Exercise description:
Beginning with the line that holds "(P : Int → Prop)" in the data below, give again every line through the one that holds "rw [PySem.Dict.get?_eq_none_iff_not_mem_keys]", exactly as written.

Materials provided:
---+---

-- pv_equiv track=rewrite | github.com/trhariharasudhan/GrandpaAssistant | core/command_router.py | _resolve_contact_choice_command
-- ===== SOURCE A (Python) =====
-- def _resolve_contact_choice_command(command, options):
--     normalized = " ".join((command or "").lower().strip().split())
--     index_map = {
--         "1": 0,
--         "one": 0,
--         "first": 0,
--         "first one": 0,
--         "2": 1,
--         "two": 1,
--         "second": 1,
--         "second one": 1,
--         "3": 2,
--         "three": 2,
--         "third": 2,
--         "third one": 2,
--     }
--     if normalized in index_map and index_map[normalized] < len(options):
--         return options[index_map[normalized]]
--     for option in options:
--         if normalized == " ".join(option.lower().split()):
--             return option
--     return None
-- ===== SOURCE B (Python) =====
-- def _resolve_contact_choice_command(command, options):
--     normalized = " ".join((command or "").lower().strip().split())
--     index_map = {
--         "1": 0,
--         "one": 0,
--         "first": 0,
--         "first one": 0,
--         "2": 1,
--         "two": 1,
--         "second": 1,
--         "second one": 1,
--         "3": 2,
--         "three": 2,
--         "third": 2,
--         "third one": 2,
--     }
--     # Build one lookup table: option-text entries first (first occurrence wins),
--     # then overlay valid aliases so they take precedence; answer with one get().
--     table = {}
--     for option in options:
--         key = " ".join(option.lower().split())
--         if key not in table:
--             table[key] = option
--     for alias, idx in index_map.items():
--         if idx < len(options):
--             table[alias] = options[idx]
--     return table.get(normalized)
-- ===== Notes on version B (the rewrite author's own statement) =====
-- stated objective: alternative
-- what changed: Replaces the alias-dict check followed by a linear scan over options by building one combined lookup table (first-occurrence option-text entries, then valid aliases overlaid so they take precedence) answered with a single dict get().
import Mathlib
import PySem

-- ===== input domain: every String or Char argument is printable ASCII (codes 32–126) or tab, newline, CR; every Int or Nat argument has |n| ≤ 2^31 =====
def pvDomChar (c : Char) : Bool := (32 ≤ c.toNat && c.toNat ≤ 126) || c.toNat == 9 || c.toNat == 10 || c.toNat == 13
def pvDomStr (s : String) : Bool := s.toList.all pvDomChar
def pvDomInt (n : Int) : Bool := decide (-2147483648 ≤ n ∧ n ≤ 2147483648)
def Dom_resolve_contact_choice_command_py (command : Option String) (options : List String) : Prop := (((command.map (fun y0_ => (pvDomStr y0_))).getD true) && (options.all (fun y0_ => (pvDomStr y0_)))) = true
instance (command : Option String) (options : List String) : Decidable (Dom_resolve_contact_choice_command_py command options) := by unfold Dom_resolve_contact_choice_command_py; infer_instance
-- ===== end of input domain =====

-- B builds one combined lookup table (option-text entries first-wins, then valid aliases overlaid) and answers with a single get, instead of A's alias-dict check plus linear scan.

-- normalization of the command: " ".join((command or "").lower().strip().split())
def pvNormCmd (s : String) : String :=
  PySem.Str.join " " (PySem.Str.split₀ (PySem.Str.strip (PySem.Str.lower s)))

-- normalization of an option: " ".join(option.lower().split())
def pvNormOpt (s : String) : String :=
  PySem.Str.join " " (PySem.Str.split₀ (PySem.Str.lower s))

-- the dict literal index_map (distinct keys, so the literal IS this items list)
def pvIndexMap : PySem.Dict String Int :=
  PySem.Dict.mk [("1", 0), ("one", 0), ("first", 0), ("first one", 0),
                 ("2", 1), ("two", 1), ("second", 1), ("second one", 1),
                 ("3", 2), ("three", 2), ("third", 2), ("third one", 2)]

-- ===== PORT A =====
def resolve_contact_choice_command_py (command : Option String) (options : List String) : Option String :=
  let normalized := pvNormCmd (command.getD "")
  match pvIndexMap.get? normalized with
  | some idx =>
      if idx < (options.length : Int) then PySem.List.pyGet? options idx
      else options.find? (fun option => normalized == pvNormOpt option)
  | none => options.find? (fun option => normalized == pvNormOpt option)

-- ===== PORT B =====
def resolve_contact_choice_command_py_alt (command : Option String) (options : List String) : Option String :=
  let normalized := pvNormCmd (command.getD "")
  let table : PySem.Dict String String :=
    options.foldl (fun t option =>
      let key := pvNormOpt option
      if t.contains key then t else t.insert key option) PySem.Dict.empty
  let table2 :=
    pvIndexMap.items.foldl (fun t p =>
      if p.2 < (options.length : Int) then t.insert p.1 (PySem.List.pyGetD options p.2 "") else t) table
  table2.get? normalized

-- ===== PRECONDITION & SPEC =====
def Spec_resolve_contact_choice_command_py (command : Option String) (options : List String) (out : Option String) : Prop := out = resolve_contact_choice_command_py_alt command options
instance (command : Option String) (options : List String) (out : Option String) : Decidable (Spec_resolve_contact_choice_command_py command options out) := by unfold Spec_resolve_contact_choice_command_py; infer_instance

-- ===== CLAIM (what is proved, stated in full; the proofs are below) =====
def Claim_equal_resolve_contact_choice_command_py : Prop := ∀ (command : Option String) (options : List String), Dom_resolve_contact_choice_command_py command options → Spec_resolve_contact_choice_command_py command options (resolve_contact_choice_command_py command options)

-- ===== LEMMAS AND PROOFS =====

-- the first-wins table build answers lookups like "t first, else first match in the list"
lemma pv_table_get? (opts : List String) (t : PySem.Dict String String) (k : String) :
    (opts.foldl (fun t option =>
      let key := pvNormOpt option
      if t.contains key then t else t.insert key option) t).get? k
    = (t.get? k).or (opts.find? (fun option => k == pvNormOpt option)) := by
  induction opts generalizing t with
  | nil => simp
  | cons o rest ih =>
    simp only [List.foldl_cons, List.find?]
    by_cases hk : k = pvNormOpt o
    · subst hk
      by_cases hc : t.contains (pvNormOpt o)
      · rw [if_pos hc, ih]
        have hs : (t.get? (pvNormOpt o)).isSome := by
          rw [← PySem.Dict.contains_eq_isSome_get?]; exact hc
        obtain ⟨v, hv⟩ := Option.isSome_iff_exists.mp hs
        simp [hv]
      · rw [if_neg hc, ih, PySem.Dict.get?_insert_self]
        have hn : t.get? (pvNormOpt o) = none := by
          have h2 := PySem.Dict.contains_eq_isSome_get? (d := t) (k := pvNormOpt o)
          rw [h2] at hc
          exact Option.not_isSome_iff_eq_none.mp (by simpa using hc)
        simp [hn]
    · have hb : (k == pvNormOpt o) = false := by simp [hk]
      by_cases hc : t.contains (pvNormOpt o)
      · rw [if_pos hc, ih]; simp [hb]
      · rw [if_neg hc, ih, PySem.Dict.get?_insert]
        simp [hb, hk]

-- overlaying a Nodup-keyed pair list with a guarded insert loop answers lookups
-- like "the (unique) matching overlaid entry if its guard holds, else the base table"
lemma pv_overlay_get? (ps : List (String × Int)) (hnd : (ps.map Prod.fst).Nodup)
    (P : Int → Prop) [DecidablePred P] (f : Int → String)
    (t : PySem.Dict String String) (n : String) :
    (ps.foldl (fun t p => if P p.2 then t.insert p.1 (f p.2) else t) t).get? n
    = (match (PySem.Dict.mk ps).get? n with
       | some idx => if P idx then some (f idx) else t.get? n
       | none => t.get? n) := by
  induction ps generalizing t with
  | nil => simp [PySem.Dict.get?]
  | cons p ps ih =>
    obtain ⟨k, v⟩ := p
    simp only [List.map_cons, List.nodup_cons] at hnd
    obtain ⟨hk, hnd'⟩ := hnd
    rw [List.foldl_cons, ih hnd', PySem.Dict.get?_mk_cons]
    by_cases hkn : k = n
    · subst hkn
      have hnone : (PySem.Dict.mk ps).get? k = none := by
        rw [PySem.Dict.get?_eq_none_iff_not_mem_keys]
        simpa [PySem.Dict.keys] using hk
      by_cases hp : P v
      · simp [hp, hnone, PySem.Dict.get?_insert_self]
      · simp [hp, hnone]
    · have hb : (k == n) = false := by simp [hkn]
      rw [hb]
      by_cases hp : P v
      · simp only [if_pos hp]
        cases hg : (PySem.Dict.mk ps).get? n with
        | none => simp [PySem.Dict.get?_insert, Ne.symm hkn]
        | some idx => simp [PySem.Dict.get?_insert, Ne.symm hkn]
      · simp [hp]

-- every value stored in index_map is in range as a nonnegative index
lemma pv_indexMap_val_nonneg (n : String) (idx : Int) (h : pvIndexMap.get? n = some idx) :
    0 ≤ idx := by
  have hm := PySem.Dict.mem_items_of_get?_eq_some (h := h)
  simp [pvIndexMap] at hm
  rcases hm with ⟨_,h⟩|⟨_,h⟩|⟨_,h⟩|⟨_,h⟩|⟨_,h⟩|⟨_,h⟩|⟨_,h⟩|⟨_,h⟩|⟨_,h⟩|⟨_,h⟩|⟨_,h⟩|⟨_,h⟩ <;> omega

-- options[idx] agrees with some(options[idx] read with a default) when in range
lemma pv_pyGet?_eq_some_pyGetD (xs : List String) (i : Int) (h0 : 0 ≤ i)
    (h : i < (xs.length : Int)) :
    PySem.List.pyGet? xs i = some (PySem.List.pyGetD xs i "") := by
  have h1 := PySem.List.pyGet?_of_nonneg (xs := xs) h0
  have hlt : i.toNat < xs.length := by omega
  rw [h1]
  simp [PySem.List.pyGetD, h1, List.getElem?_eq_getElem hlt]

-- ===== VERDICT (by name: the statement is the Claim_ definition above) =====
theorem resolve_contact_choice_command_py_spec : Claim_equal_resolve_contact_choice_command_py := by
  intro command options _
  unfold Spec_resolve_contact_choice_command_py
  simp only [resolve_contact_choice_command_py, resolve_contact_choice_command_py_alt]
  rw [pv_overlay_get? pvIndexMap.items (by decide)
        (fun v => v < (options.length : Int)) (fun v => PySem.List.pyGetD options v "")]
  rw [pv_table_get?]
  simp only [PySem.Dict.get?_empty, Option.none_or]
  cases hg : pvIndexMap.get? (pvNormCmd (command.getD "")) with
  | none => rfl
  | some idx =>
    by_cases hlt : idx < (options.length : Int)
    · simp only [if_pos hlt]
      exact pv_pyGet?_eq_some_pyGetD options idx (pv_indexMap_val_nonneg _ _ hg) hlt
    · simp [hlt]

---+---

Response below:
    (P : Int → Prop) [DecidablePred P] (f : Int → String)
    (t : PySem.Dict String String) (n : String) :
    (ps.foldl (fun t p => if P p.2 then t.insert p.1 (f p.2) else t) t).get? n
    = (match (PySem.Dict.mk ps).get? n with
       | some idx => if P idx then some (f idx) else t.get? n
       | none => t.get? n) := by
  induction ps generalizing t with
  | nil => simp [PySem.Dict.get?]
  | cons p ps ih =>
    obtain ⟨k, v⟩ := p
    simp only [List.map_cons, List.nodup_cons] at hnd
    obtain ⟨hk, hnd'⟩ := hnd
    rw [List.foldl_cons, ih hnd', PySem.Dict.get?_mk_cons]
    by_cases hkn : k = n
    · subst hkn
      have hnone : (PySem.Dict.mk ps).get? k = none := by
        rw [PySem.Dict.get?_eq_none_iff_not_mem_keys]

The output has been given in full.